What you should do |
The answer must be a single number: how many lines in this listing hold the word "exactly".

Data to examine |
BEGIN

-- pv_equiv track=rewrite | github.com/lerenah/python | lexicographical_order.py | solve
-- ===== SOURCE A (Python) =====
-- def solve(arr):
--     #
--     # Write your code here.
--     #
--     output = []
--     arr_dict = {}
--     for el in arr:
--         idx = el.index(' ')
--         key = el[:idx]
--         val = el[idx + 1:]
--         arr_dict.setdefault(key, []).append(val)
--
--     for key, val in arr_dict.items():
--         output.append(f'{key}:{len(val)},{max(val)}')
--
--     return output
-- ===== SOURCE B (Python) =====
-- def solve(arr):
--     agg = {}
--     for el in arr:
--         i = el.index(' ')
--         key = el[:i]
--         val = el[i + 1:]
--         if key in agg:
--             cnt, mx = agg[key]
--             agg[key] = (cnt + 1, val if val > mx else mx)
--         else:
--             agg[key] = (1, val)
--     return [f'{k}:{c},{m}' for k, (c, m) in agg.items()]
-- ===== Notes on version B (the rewrite author's own statement) =====
-- stated objective: simpler
-- what changed: B keeps one dict of running (count, max) aggregates updated in a single pass instead of A's dict of value lists followed by a second len/max aggregation pass over every stored list.
import Mathlib
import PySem

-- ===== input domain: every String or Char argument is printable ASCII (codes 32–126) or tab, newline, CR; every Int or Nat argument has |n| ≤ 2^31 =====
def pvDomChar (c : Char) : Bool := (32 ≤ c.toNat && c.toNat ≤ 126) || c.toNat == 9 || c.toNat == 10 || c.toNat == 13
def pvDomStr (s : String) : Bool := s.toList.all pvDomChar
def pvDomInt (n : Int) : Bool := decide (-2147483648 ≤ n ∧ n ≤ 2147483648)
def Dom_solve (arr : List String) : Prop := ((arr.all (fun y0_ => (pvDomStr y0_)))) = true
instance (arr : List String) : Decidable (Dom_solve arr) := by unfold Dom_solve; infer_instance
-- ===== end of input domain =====

-- B replaces A's dict of value lists plus a second len/max pass by one dict of running
-- (count, max) aggregates updated in a single pass (objective: simpler).

-- ===== PORT A =====
-- loop body: idx = el.index(' '); key = el[:idx]; val = el[idx+1:];
-- arr_dict.setdefault(key, []).append(val)   (el.index ported with Str.find; Pre_solve
-- guarantees the space is present, exactly where .index returns instead of raising)
def solveStepA (d : PySem.Dict String (List String)) (el : String) :
    PySem.Dict String (List String) :=
  let idx := PySem.Str.find el " "
  let key := PySem.Str.slice el none (some idx)
  let val := PySem.Str.slice el (some (idx + 1)) none
  let d1 := d.setdefault key []                       -- arr_dict.setdefault(key, [])
  d1.insert key (d1.getD key [] ++ [val])             -- .append(val) on the stored list

def solve (arr : List String) : List String :=
  let arr_dict := arr.foldl solveStepA PySem.Dict.empty
  arr_dict.items.foldl
    (fun output kv =>
      output ++ [kv.1 ++ ":" ++ PySem.Int.toStr (kv.2.length : Int) ++ "," ++
        (PySem.List.max? kv.2 (fun y => y)).getD ""]) []

-- ===== PORT B =====
-- loop body: i = el.index(' '); key = el[:i]; val = el[i+1:];
-- if key in agg: (cnt, mx) = agg[key]; agg[key] = (cnt+1, val if val > mx else mx)
-- else: agg[key] = (1, val)
def solveStepB (d : PySem.Dict String (Int × String)) (el : String) :
    PySem.Dict String (Int × String) :=
  let i := PySem.Str.find el " "
  let key := PySem.Str.slice el none (some i)
  let val := PySem.Str.slice el (some (i + 1)) none
  d.insert key (match d.get? key with
    | some cm => (cm.1 + 1, if cm.2 < val then val else cm.2)
    | none => ((1 : Int), val))

def solve_alt (arr : List String) : List String :=
  (arr.foldl solveStepB PySem.Dict.empty).items.map
    (fun kv => kv.1 ++ ":" ++ PySem.Int.toStr kv.2.1 ++ "," ++ kv.2.2)

-- ===== PRECONDITION & SPEC =====
-- Pre_solve: every element contains a space — exactly where el.index(' ') returns
-- (Python A raises ValueError otherwise, as does B).
def Pre_solve (arr : List String) : Prop :=
  (arr.all (fun el => PySem.Str.isIn " " el)) = true
instance (arr : List String) : Decidable (Pre_solve arr) := by unfold Pre_solve; infer_instance

def pvWitness_solve : List String := ["a 1", "a 2", "b x"]

def Spec_solve (arr : List String) (out : List String) : Prop := out = solve_alt arr
instance (arr : List String) (out : List String) : Decidable (Spec_solve arr out) := by
  unfold Spec_solve; infer_instance

-- ===== CLAIM (what is proved, stated in full; the proofs are below) =====
def Claim_equal_solve : Prop :=
  ∀ (arr : List String), Dom_solve arr → Pre_solve arr → Spec_solve arr (solve arr)

-- ===== LEMMAS AND PROOFS =====

-- B's aggregate of a stored value list: its length and its Python max.
def aggOf (s : List String) : Int × String :=
  ((s.length : Int), (PySem.List.max? s (fun y => y)).getD "")

theorem aggOf_single (v : String) : aggOf [v] = (1, v) := by
  simp [aggOf, PySem.List.max?_id_cons]

theorem aggOf_append (s : List String) (hs : s ≠ []) (v : String) :
    aggOf (s ++ [v]) = ((aggOf s).1 + 1, if (aggOf s).2 < v then v else (aggOf s).2) := by
  obtain ⟨x, t, rfl⟩ := List.exists_cons_of_ne_nil hs
  simp only [aggOf, List.cons_append, PySem.List.max?_id_cons, List.foldl_append,
    List.foldl_cons, List.foldl_nil, Option.getD_some, List.length_cons, List.length_append,
    List.length_nil]
  refine Prod.ext ?_ ?_
  · push_cast; ring
  · exact max_def_lt _ _

-- one A-step, lookup-wise
theorem stepA_get? (d : PySem.Dict String (List String)) (el k : String) :
    (solveStepA d el).get? k =
      (if k = PySem.Str.slice el none (some (PySem.Str.find el " ")) then
        some (d.getD (PySem.Str.slice el none (some (PySem.Str.find el " "))) [] ++
          [PySem.Str.slice el (some (PySem.Str.find el " " + 1)) none])
      else d.get? k) := by
  simp only [solveStepA]
  rw [PySem.Dict.get?_insert]
  split_ifs with h
  · rw [PySem.Dict.getD_setdefault_self]
  · rw [PySem.Dict.get?_setdefault_of_ne _ _ h]

theorem stepA_keys (d : PySem.Dict String (List String)) (el : String) :
    (solveStepA d el).keys =
      (if d.contains (PySem.Str.slice el none (some (PySem.Str.find el " "))) = true
        then d.keys
        else d.keys ++ [PySem.Str.slice el none (some (PySem.Str.find el " "))]) := by
  simp only [solveStepA]
  rw [PySem.Dict.keys_insert_of_contains _ _
    (by rw [PySem.Dict.contains_setdefault]; simp), PySem.Dict.keys_setdefault]

theorem stepB_get? (d : PySem.Dict String (Int × String)) (el k : String) :
    (solveStepB d el).get? k =
      (if k = PySem.Str.slice el none (some (PySem.Str.find el " ")) then
        some (match d.get? (PySem.Str.slice el none (some (PySem.Str.find el " "))) with
          | some cm => (cm.1 + 1,
              if cm.2 < PySem.Str.slice el (some (PySem.Str.find el " " + 1)) none
              then PySem.Str.slice el (some (PySem.Str.find el " " + 1)) none else cm.2)
          | none => ((1 : Int), PySem.Str.slice el (some (PySem.Str.find el " " + 1)) none))
      else d.get? k) := by
  simp only [solveStepB]
  rw [PySem.Dict.get?_insert]

theorem stepB_keys (d : PySem.Dict String (Int × String)) (el : String) :
    (solveStepB d el).keys =
      (if d.contains (PySem.Str.slice el none (some (PySem.Str.find el " "))) = true
        then d.keys
        else d.keys ++ [PySem.Str.slice el none (some (PySem.Str.find el " "))]) := by
  simp only [solveStepB]
  rcases h : d.contains (PySem.Str.slice el none (some (PySem.Str.find el " "))) with _ | _
  · rw [PySem.Dict.keys_insert_of_not_contains _ _ h]; simp
  · rw [PySem.Dict.keys_insert_of_contains _ _ h]; simp

-- simulation: B's dict is A's dict with every value list replaced by its aggregate
theorem sim (l : List String) :
    ∀ (dA : PySem.Dict String (List String)) (dB : PySem.Dict String (Int × String)),
    dB.keys = dA.keys → dA.keys.Nodup →
    (∀ k, dB.get? k = (dA.get? k).map aggOf) →
    (∀ k s, dA.get? k = some s → s ≠ []) →
    (l.foldl solveStepB dB).keys = (l.foldl solveStepA dA).keys ∧
    (l.foldl solveStepA dA).keys.Nodup ∧
    (∀ k, (l.foldl solveStepB dB).get? k = ((l.foldl solveStepA dA).get? k).map aggOf) ∧
    (∀ k s, (l.foldl solveStepA dA).get? k = some s → s ≠ []) := by
  induction l with
  | nil => intro dA dB hk hnd hg hne; exact ⟨hk, hnd, hg, hne⟩
  | cons el t ih =>
    intro dA dB hk hnd hg hne
    simp only [List.foldl_cons]
    have hcont : dB.contains (PySem.Str.slice el none (some (PySem.Str.find el " "))) =
        dA.contains (PySem.Str.slice el none (some (PySem.Str.find el " "))) := by
      rw [PySem.Dict.contains_eq_decide_mem_keys, PySem.Dict.contains_eq_decide_mem_keys, hk]
    refine ih _ _ ?_ ?_ ?_ ?_
    · rw [stepA_keys, stepB_keys, hk, hcont]
    · rw [stepA_keys]
      split_ifs with h
      · exact hnd
      · have hmem : PySem.Str.slice el none (some (PySem.Str.find el " ")) ∉ dA.keys := by
          rw [PySem.Dict.contains_eq_decide_mem_keys] at h; simpa using h
        rw [List.nodup_append]
        exact ⟨hnd, List.nodup_singleton _,
          by intro a ha b hb; rw [List.mem_singleton] at hb; subst hb
             exact fun e => hmem (e ▸ ha)⟩
    · intro k
      rw [stepA_get?, stepB_get?]
      by_cases hkk : k = PySem.Str.slice el none (some (PySem.Str.find el " "))
      · simp only [if_pos hkk, Option.map_some]
        rw [PySem.Dict.getD_eq_get?_getD]
        rcases h : dA.get? (PySem.Str.slice el none (some (PySem.Str.find el " "))) with _ | s
        · rw [hg _, h]
          simp only [Option.map_none, Option.getD_none, List.nil_append]
          rw [aggOf_single]
        · have hs := hne _ s h
          rw [hg _, h]
          simp only [Option.map_some, Option.getD_some]
          rw [aggOf_append s hs]
      · simp only [if_neg hkk]; exact hg k
    · intro k s
      rw [stepA_get?]
      by_cases hkk : k = PySem.Str.slice el none (some (PySem.Str.find el " "))
      · simp only [if_pos hkk]
        intro h
        cases h
        simp
      · simp only [if_neg hkk]; exact hne k s

-- ===== VERDICT (by name: the statement is the Claim_ definition above) =====
theorem solve_spec : Claim_equal_solve := by
  intro arr _ _
  unfold Spec_solve
  simp only [solve, solve_alt]
  obtain ⟨hk, hnd, hg, -⟩ :=
    sim arr PySem.Dict.empty PySem.Dict.empty (by rfl) (by constructor)
      (by intro k; rw [PySem.Dict.get?_empty, PySem.Dict.get?_empty]; rfl)
      (by intro k s h; rw [PySem.Dict.get?_empty] at h; cases h)
  rw [PySem.List.foldl_append_singleton_eq_map, List.nil_append,
    PySem.Dict.items_eq_map_keys _ hnd [],
    PySem.Dict.items_eq_map_keys _ (by rw [hk]; exact hnd) ((0 : Int), ""), hk,
    List.map_map, List.map_map]
  refine List.map_congr_left ?_
  intro k _
  simp only [Function.comp_apply]
  rw [PySem.Dict.getD_eq_get?_getD, PySem.Dict.getD_eq_get?_getD, hg k]
  rcases h : (arr.foldl solveStepA PySem.Dict.empty).get? k with _ | s
  · simp only [Option.map_none, Option.getD_none]
    rfl
  · simp only [Option.map_some, Option.getD_some]
    rfl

END

Answer to this exercise |
2